### Work to complete
What lines of the data below hold the string "import"? Copy each one out.

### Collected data

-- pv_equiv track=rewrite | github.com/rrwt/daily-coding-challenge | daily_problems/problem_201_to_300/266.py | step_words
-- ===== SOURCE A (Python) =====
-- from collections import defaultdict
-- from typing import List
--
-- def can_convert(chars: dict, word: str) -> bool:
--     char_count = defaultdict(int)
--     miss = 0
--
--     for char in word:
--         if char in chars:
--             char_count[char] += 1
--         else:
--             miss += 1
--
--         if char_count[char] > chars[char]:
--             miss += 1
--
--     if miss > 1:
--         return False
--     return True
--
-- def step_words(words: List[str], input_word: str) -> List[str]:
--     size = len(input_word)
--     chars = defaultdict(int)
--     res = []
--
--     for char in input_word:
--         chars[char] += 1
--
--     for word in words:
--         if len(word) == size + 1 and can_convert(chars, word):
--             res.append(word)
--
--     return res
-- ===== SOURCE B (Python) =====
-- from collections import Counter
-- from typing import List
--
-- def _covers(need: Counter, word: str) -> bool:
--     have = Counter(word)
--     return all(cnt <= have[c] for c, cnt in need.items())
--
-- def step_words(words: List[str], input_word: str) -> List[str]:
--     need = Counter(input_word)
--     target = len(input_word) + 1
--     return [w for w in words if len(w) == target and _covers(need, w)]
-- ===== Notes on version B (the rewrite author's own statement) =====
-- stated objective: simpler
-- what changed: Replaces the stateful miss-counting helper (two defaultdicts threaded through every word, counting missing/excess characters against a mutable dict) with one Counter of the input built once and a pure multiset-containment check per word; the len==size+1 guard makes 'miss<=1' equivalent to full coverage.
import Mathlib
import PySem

### Written solution
-- from collections import defaultdict
-- from typing import List
-- from collections import Counter
-- from typing import List
import Mathlib
import PySem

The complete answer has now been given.